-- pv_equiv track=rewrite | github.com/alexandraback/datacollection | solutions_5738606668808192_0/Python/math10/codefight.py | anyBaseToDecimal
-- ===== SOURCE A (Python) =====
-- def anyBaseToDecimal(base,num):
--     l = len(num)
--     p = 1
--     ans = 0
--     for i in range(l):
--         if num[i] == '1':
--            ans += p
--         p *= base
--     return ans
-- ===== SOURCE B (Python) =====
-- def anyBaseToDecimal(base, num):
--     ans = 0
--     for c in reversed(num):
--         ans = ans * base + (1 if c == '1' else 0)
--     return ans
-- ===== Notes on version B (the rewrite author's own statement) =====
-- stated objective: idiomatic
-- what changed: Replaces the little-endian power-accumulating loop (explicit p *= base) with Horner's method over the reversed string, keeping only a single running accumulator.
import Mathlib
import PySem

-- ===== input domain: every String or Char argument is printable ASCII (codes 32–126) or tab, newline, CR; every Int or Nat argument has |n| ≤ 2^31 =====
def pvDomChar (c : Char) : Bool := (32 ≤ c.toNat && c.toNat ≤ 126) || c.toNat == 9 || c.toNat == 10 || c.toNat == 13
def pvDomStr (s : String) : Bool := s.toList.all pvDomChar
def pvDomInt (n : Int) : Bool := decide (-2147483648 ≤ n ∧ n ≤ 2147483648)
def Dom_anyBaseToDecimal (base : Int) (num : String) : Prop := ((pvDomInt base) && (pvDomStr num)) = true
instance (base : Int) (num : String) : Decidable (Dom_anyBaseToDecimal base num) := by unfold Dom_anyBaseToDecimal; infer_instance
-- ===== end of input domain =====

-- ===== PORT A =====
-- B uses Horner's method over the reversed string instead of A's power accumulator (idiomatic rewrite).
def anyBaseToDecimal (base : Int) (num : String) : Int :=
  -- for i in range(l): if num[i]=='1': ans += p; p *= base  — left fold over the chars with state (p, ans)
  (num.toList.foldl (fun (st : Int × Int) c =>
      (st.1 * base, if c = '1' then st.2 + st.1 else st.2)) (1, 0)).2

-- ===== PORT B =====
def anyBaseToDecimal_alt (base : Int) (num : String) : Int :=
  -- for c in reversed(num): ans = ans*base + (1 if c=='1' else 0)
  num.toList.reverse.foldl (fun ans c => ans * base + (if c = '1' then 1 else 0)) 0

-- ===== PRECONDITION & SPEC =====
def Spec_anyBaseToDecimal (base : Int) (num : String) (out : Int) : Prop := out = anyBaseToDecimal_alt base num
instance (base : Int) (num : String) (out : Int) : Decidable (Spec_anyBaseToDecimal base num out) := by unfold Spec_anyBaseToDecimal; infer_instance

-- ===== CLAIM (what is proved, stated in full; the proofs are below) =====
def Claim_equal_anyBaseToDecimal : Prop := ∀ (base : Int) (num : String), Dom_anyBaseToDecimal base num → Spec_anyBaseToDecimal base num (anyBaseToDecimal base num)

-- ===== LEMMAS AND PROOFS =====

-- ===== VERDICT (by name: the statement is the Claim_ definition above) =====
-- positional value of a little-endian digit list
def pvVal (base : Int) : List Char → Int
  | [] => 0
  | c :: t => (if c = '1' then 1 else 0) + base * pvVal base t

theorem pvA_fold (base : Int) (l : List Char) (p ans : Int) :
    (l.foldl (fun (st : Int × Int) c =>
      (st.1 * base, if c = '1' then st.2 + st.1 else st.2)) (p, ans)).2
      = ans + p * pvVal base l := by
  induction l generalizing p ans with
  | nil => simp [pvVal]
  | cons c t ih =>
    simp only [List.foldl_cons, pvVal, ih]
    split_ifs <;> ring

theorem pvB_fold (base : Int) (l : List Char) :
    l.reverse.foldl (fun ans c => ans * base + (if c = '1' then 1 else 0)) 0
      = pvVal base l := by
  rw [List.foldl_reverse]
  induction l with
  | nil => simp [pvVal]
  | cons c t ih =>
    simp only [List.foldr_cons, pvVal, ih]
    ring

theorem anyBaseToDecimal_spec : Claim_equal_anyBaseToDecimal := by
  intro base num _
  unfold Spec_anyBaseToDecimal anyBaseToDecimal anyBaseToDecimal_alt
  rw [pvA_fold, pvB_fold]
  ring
= = = = =
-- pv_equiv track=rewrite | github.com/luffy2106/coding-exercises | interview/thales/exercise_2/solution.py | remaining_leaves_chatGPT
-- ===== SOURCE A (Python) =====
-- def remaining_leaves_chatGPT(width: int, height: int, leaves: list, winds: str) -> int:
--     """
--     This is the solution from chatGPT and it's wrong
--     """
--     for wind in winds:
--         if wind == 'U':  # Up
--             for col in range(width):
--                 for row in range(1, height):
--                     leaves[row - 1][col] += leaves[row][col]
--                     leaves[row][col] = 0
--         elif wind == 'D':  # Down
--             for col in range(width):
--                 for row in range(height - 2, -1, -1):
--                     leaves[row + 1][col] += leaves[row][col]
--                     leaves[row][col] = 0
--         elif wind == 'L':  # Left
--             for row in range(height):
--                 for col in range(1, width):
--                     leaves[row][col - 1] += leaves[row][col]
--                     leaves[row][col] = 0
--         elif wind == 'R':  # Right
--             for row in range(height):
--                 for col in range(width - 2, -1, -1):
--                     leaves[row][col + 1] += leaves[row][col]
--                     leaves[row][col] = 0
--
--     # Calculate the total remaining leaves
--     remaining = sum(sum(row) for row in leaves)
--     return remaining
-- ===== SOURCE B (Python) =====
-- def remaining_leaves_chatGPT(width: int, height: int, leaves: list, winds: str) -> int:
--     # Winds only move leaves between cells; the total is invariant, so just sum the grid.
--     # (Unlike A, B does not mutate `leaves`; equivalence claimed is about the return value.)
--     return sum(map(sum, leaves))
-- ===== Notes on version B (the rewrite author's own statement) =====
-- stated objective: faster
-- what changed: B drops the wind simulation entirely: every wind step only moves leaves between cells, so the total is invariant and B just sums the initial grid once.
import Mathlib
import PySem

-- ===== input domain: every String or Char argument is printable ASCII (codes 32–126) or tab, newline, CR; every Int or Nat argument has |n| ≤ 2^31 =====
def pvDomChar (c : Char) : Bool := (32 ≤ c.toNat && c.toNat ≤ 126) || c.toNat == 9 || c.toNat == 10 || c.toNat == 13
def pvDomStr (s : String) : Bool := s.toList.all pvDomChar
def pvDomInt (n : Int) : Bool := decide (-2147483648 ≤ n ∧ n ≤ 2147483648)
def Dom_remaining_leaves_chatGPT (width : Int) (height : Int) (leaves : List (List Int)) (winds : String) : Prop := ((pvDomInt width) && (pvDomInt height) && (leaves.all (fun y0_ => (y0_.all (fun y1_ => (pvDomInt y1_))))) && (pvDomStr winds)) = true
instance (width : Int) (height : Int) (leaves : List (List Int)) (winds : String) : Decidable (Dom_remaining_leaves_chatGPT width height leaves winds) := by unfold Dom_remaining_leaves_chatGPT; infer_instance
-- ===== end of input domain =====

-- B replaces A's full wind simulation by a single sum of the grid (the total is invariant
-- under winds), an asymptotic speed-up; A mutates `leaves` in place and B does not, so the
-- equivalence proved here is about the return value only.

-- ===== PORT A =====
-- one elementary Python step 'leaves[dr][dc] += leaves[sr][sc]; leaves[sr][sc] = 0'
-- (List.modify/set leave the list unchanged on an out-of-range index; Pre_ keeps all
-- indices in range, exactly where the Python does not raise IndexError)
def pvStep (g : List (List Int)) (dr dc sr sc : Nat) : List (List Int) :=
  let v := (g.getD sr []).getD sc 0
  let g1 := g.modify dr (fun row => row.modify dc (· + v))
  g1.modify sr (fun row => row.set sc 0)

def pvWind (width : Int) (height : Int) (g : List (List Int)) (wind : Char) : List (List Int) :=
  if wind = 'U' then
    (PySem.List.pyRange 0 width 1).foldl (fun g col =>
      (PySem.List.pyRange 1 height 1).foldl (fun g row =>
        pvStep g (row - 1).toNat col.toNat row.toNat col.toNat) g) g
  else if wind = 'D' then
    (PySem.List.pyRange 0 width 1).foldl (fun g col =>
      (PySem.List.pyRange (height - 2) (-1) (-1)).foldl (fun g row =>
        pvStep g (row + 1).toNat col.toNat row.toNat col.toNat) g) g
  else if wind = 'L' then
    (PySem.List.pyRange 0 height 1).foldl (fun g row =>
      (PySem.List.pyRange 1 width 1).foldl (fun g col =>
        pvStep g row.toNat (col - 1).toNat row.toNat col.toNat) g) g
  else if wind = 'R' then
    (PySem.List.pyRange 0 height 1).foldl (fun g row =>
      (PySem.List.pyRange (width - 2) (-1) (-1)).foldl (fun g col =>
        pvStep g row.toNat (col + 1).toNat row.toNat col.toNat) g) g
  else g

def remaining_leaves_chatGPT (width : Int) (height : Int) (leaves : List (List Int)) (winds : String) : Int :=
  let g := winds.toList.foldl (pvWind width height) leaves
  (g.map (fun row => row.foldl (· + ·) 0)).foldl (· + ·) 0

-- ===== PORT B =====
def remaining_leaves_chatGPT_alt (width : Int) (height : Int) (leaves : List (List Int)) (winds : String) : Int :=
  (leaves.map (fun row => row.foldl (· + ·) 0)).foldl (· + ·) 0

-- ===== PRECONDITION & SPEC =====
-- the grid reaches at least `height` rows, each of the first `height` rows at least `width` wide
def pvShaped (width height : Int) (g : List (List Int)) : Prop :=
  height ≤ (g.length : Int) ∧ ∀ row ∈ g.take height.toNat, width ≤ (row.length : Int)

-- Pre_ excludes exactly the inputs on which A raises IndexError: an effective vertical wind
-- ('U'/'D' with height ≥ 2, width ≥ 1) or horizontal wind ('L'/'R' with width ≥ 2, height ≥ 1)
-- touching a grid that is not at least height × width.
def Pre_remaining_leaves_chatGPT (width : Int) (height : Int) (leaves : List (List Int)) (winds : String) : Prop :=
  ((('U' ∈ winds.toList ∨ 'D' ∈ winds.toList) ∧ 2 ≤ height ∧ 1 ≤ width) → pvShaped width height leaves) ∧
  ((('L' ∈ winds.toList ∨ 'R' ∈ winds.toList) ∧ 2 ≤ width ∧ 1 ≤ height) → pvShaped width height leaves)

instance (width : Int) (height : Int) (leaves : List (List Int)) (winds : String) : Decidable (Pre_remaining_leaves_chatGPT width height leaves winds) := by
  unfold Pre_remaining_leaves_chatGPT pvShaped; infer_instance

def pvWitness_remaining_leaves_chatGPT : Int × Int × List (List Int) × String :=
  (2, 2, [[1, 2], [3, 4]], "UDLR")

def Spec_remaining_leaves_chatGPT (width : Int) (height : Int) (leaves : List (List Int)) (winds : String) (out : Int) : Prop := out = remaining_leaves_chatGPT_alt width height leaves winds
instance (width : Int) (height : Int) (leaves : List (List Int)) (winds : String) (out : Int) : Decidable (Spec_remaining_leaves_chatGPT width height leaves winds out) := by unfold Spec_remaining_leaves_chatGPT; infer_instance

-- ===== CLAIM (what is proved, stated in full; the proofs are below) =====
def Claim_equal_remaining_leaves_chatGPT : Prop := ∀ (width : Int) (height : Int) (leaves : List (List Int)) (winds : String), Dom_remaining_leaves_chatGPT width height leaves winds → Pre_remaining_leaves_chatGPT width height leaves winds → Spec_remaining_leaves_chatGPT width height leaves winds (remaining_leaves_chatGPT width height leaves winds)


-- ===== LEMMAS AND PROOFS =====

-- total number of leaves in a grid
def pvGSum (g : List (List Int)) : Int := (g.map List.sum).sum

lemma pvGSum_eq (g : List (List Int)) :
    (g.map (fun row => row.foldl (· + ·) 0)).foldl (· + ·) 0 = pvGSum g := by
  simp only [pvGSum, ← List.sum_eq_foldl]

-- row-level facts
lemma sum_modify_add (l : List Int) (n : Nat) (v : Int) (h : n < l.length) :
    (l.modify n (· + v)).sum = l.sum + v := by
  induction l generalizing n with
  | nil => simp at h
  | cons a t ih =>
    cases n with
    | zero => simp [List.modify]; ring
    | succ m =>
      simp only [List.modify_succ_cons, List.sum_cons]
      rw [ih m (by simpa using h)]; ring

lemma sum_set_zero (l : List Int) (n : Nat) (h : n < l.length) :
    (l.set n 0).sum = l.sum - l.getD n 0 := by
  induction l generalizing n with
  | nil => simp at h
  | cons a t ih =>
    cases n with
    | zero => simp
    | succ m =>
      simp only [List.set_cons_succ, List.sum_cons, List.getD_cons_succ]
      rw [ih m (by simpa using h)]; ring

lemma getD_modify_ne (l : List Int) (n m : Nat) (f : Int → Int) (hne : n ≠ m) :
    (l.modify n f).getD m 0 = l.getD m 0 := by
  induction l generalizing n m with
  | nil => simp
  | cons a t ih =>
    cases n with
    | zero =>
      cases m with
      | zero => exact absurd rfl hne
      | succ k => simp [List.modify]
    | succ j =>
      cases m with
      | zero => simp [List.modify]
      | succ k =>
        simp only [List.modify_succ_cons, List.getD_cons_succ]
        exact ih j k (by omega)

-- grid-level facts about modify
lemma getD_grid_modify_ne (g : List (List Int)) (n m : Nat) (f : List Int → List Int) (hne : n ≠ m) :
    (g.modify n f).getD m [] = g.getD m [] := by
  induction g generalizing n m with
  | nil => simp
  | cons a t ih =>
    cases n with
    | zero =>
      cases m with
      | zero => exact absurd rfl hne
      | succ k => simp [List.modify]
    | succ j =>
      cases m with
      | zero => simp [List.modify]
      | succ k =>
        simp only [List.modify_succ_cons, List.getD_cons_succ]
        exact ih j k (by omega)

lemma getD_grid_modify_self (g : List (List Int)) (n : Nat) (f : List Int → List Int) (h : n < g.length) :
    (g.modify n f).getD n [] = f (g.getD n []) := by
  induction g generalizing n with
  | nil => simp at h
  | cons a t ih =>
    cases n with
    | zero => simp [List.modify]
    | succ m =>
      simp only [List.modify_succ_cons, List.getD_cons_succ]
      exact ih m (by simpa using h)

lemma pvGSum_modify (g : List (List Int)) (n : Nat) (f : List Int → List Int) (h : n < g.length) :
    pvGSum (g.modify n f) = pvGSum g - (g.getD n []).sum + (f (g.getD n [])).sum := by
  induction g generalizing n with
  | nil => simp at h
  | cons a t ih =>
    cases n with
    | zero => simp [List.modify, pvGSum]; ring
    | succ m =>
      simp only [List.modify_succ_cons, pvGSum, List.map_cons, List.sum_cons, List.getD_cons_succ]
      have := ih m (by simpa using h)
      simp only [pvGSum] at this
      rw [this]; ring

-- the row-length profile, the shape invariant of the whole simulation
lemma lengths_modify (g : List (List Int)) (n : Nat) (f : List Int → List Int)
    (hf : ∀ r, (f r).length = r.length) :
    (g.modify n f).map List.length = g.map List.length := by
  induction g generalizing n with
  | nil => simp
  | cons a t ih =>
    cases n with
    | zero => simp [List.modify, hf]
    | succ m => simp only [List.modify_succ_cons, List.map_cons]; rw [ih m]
= = = = =
Task item -> For the material above, reproduce exactly the lines from the line with "(g.modify n f).map" to the line with "List.map_cons]; rw [ih m]", inclusive, and exclude all others.

Exercise response ->
    (g.modify n f).map List.length = g.map List.length := by
  induction g generalizing n with
  | nil => simp
  | cons a t ih =>
    cases n with
    | zero => simp [List.modify, hf]
    | succ m => simp only [List.modify_succ_cons, List.map_cons]; rw [ih m]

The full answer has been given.